## Activity
Reproduce verbatim the lines of the material below, starting at the line with "List.mem_cons_of_mem _ hb', hp⟩" and ending at the line with "have hpos : ∀", both inclusive; skip the rest.

## Available data
************

-- pv_equiv track=rewrite | github.com/nimitshresthadel/Multi_Agent_Code_Analysis | code-analysis-system/backend/app/services/repo_analyser.py | _infer_tech_from_deps
-- ===== SOURCE A (Python) =====
-- from typing import Dict, List, Optional, Tuple
--
-- def _infer_tech_from_deps(deps: Dict) -> List[str]:
--     """Infer technology stack from dependencies."""
--     tech = []
--
--     tech_mapping = {
--         "fastapi": "FastAPI",
--         "flask": "Flask",
--         "django": "Django",
--         "express": "Express.js",
--         "react": "React",
--         "vue": "Vue.js",
--         "angular": "Angular",
--         "sqlalchemy": "SQLAlchemy",
--         "mongoose": "MongoDB",
--         "redis": "Redis",
--         "celery": "Celery",
--         "pytest": "PyTest",
--         "jest": "Jest"
--     }
--
--     for dep_name, tech_name in tech_mapping.items():
--         if any(dep_name in d.lower() for d in deps.keys()):
--             tech.append(tech_name)
--
--     return tech
-- ===== SOURCE B (Python) =====
-- def _infer_tech_from_deps(deps):
--     """Infer technology stack from dependencies via a substring index:
--     enumerate every slice of each lowercased key at the distinct keyword
--     lengths into a set, then answer each keyword by exact-match lookup."""
--     tech_mapping = {
--         "fastapi": "FastAPI",
--         "flask": "Flask",
--         "django": "Django",
--         "express": "Express.js",
--         "react": "React",
--         "vue": "Vue.js",
--         "angular": "Angular",
--         "sqlalchemy": "SQLAlchemy",
--         "mongoose": "MongoDB",
--         "redis": "Redis",
--         "celery": "Celery",
--         "pytest": "PyTest",
--         "jest": "Jest"
--     }
--     lengths = sorted({len(kw) for kw in tech_mapping})
--     seen = set()
--     for d in deps.keys():
--         dl = d.lower()
--         for i in range(len(dl)):
--             for L in lengths:
--                 seen.add(dl[i:i + L])
--     return [name for kw, name in tech_mapping.items() if kw in seen]
-- ===== Notes on version B (the rewrite author's own statement) =====
-- stated objective: alternative
-- what changed: B builds a substring index: one pass over the keys enumerates every slice of each lowercased key at the 7 distinct keyword lengths into a set, and each keyword is then answered by a single exact-match set lookup instead of A's 13 per-keyword substring searches over all keys.
import Mathlib
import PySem

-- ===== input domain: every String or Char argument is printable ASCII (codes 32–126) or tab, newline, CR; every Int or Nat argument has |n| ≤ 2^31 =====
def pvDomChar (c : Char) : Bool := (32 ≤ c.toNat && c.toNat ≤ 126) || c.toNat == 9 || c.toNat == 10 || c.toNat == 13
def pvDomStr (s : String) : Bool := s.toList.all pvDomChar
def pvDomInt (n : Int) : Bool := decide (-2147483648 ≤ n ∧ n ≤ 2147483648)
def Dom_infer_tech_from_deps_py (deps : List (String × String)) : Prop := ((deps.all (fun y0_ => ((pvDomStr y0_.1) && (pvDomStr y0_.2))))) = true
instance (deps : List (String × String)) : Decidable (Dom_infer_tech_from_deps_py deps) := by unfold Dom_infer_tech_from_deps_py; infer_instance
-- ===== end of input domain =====

-- B replaces A's 13 per-keyword substring searches over the keys by a substring index:
-- it enumerates every slice of each lowercased key at the distinct keyword lengths into a set,
-- then answers each keyword by one exact-match set lookup (alternative algorithm, similar cost).


-- the literal tech_mapping dict (insertion order), shared data of both ports
def pvTechMapping : List (String × String) :=
  [("fastapi", "FastAPI"), ("flask", "Flask"), ("django", "Django"),
   ("express", "Express.js"), ("react", "React"), ("vue", "Vue.js"),
   ("angular", "Angular"), ("sqlalchemy", "SQLAlchemy"), ("mongoose", "MongoDB"),
   ("redis", "Redis"), ("celery", "Celery"), ("pytest", "PyTest"), ("jest", "Jest")]

-- ===== PORT A =====
-- for dep_name, tech_name in tech_mapping.items(): if any(dep_name in d.lower() for d in deps.keys()): tech.append(tech_name)
def infer_tech_from_deps_py (deps : List (String × String)) : List String :=
  pvTechMapping.foldl
    (fun tech p =>
      if ((PySem.Dict.mk deps).keys).any
          (fun d => PySem.Str.isIn p.1 (PySem.Str.lower d)) then tech ++ [p.2] else tech)
    []

-- ===== PORT B =====
-- lengths = sorted({len(kw) for kw in tech_mapping})
def pvKwLengths : List Int :=
  PySem.List.sorted (PySem.Set.ofList (pvTechMapping.map (fun p => PySem.Str.len p.1))) (fun x => x)

-- for d in deps.keys(): dl = d.lower(); for i in range(len(dl)): for L in lengths: seen.add(dl[i:i+L])
def pvSeen (deps : List (String × String)) : PySem.Set String :=
  ((PySem.Dict.mk deps).keys).foldl
    (fun seen d =>
      let dl := PySem.Str.lower d
      (PySem.List.pyRange 0 (PySem.Str.len dl) 1).foldl
        (fun seen i =>
          pvKwLengths.foldl
            (fun seen L => PySem.Set.add seen (PySem.Str.slice dl (some i) (some (i + L)))) seen)
        seen)
    PySem.Set.empty

-- return [name for kw, name in tech_mapping.items() if kw in seen]
def infer_tech_from_deps_py_alt (deps : List (String × String)) : List String :=
  (pvTechMapping.filter (fun p => PySem.Set.contains (pvSeen deps) p.1)).map Prod.snd

-- ===== PRECONDITION & SPEC =====
def Spec_infer_tech_from_deps_py (deps : List (String × String)) (out : List String) : Prop := out = infer_tech_from_deps_py_alt deps
instance (deps : List (String × String)) (out : List String) : Decidable (Spec_infer_tech_from_deps_py deps out) := by unfold Spec_infer_tech_from_deps_py; infer_instance

-- ===== CLAIM (what is proved, stated in full; the proofs are below) =====
def Claim_equal_infer_tech_from_deps_py : Prop := ∀ (deps : List (String × String)), Dom_infer_tech_from_deps_py deps → Spec_infer_tech_from_deps_py deps (infer_tech_from_deps_py deps)

-- ===== LEMMAS AND PROOFS =====

-- generic membership law for a foldl whose step only ever ADDS elements (law h)
theorem pv_mem_foldl {β : Type} (l : List β) (g : PySem.Set String → β → PySem.Set String)
    (P : β → String → Prop) (h : ∀ s b y, y ∈ g s b ↔ y ∈ s ∨ P b y)
    (s : PySem.Set String) (y : String) :
    y ∈ l.foldl g s ↔ y ∈ s ∨ ∃ b ∈ l, P b y := by
  induction l generalizing s with
  | nil => simp
  | cons b rest ih =>
    simp only [List.foldl_cons, ih, h]
    constructor
    · rintro ((hs | hb) | ⟨b', hb', hp⟩)
      · exact Or.inl hs
      · exact Or.inr ⟨b, List.mem_cons_self .., hb⟩
      · exact Or.inr ⟨b', List.mem_cons_of_mem _ hb', hp⟩
    · rintro (hs | ⟨b', hb', hp⟩)
      · exact Or.inl (Or.inl hs)
      · rcases List.mem_cons.mp hb' with rfl | hr
        · exact Or.inl (Or.inr hp)
        · exact Or.inr ⟨b', hr, hp⟩

-- what the substring index contains
theorem pv_mem_seen (deps : List (String × String)) (y : String) :
    y ∈ pvSeen deps ↔
      ∃ d ∈ (PySem.Dict.mk deps).keys,
        ∃ i ∈ PySem.List.pyRange 0 (PySem.Str.len (PySem.Str.lower d)) 1,
          ∃ L ∈ pvKwLengths,
            y = PySem.Str.slice (PySem.Str.lower d) (some i) (some (i + L)) := by
  unfold pvSeen
  rw [pv_mem_foldl _ _
      (fun d y => ∃ i ∈ PySem.List.pyRange 0 (PySem.Str.len (PySem.Str.lower d)) 1,
        ∃ L ∈ pvKwLengths, y = PySem.Str.slice (PySem.Str.lower d) (some i) (some (i + L)))]
  · simp [PySem.Set.empty]
  · intro s d y
    exact pv_mem_foldl _ _
      (fun i y => ∃ L ∈ pvKwLengths,
        y = PySem.Str.slice (PySem.Str.lower d) (some i) (some (i + L)))
      (fun s i y => PySem.Set.mem_foldl_add pvKwLengths _ s y) s y

-- for a keyword (nonempty, length in the index's length list), indexed slice hit = substring hit
theorem pv_slice_iff_isIn (kw dl : String) (hne : kw.toList ≠ [])
    (hlen : PySem.Str.len kw ∈ pvKwLengths) :
    (∃ i ∈ PySem.List.pyRange 0 (PySem.Str.len dl) 1,
        ∃ L ∈ pvKwLengths, kw = PySem.Str.slice dl (some i) (some (i + L))) ↔
      PySem.Str.isIn kw dl = true := by
  have hpos : ∀ L ∈ pvKwLengths, 0 < L := by decide
  rw [PySem.Str.isIn_iff_infix]
  constructor
  · rintro ⟨i, hi, L, hL, heq⟩
    rw [PySem.List.mem_pyRange_one] at hi
    have h0L : 0 ≤ i + L := by have := hpos L hL; omega
    have : kw.toList = (dl.toList.drop i.toNat).take ((i + L).toNat - i.toNat) := by
      rw [heq, PySem.Str.toList_slice, PySem.Chars.slice_eq_listSlice,
        PySem.List.slice_toNat _ hi.1 h0L]
    rw [this]
    exact (List.take_prefix _ _).isInfix.trans (List.drop_suffix _ _).isInfix
  · rintro ⟨s, t, hst⟩
    refine ⟨(s.length : Int), ?_, PySem.Str.len kw, hlen, ?_⟩
    · rw [PySem.List.mem_pyRange_one, PySem.Str.len_eq, ← hst]
      have : 0 < kw.toList.length := List.length_pos_iff.mpr hne
      simp only [List.length_append]
      omega
    · apply String.toList_inj.mp
      rw [PySem.Str.toList_slice, PySem.Chars.slice_eq_listSlice, PySem.Str.len_eq,
        PySem.List.slice_natCast_add dl.toList s.length kw.toList.length, ← hst,
        List.append_assoc, List.drop_left, List.take_left]

-- the two Boolean conditions agree on every pair of the mapping
theorem pv_cond_eq (deps : List (String × String)) (p : String × String) (hp : p ∈ pvTechMapping) :
    ((PySem.Dict.mk deps).keys).any (fun d => PySem.Str.isIn p.1 (PySem.Str.lower d)) =
      PySem.Set.contains (pvSeen deps) p.1 := by
  have hfacts : ∀ q ∈ pvTechMapping, q.1.toList ≠ [] ∧ PySem.Str.len q.1 ∈ pvKwLengths := by decide
  obtain ⟨hne, hlen⟩ := hfacts p hp
  rw [Bool.eq_iff_iff, List.any_eq_true, PySem.Set.contains_iff, pv_mem_seen]
  constructor
  · rintro ⟨d, hd, hin⟩
    exact ⟨d, hd, (pv_slice_iff_isIn p.1 (PySem.Str.lower d) hne hlen).mpr hin⟩
  · rintro ⟨d, hd, hex⟩
    exact ⟨d, hd, (pv_slice_iff_isIn p.1 (PySem.Str.lower d) hne hlen).mp hex⟩

-- ===== VERDICT (by name: the statement is the Claim_ definition above) =====
theorem infer_tech_from_deps_py_spec : Claim_equal_infer_tech_from_deps_py := by
  intro deps _
  show infer_tech_from_deps_py deps = infer_tech_from_deps_py_alt deps
  unfold infer_tech_from_deps_py infer_tech_from_deps_py_alt
  have hc :
      pvTechMapping.foldl
        (fun tech p =>
          if ((PySem.Dict.mk deps).keys).any
              (fun d => PySem.Str.isIn p.1 (PySem.Str.lower d)) then tech ++ [p.2] else tech)
        [] =
      pvTechMapping.foldl
        (fun tech p => if PySem.Set.contains (pvSeen deps) p.1 then tech ++ [p.2] else tech)
        [] :=
    by apply PySem.List.foldl_congr_mem; intro acc p hp; rw [pv_cond_eq deps p hp]
  rw [hc, PySem.List.foldl_append_if]
  simp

************

## Reply
      · exact Or.inr ⟨b', List.mem_cons_of_mem _ hb', hp⟩
    · rintro (hs | ⟨b', hb', hp⟩)
      · exact Or.inl (Or.inl hs)
      · rcases List.mem_cons.mp hb' with rfl | hr
        · exact Or.inl (Or.inr hp)
        · exact Or.inr ⟨b', hr, hp⟩

-- what the substring index contains
theorem pv_mem_seen (deps : List (String × String)) (y : String) :
    y ∈ pvSeen deps ↔
      ∃ d ∈ (PySem.Dict.mk deps).keys,
        ∃ i ∈ PySem.List.pyRange 0 (PySem.Str.len (PySem.Str.lower d)) 1,
          ∃ L ∈ pvKwLengths,
            y = PySem.Str.slice (PySem.Str.lower d) (some i) (some (i + L)) := by
  unfold pvSeen
  rw [pv_mem_foldl _ _
      (fun d y => ∃ i ∈ PySem.List.pyRange 0 (PySem.Str.len (PySem.Str.lower d)) 1,
        ∃ L ∈ pvKwLengths, y = PySem.Str.slice (PySem.Str.lower d) (some i) (some (i + L)))]
  · simp [PySem.Set.empty]
  · intro s d y
    exact pv_mem_foldl _ _
      (fun i y => ∃ L ∈ pvKwLengths,
        y = PySem.Str.slice (PySem.Str.lower d) (some i) (some (i + L)))
      (fun s i y => PySem.Set.mem_foldl_add pvKwLengths _ s y) s y

-- for a keyword (nonempty, length in the index's length list), indexed slice hit = substring hit
theorem pv_slice_iff_isIn (kw dl : String) (hne : kw.toList ≠ [])
    (hlen : PySem.Str.len kw ∈ pvKwLengths) :
    (∃ i ∈ PySem.List.pyRange 0 (PySem.Str.len dl) 1,
        ∃ L ∈ pvKwLengths, kw = PySem.Str.slice dl (some i) (some (i + L))) ↔
      PySem.Str.isIn kw dl = true := by
  have hpos : ∀ L ∈ pvKwLengths, 0 < L := by decide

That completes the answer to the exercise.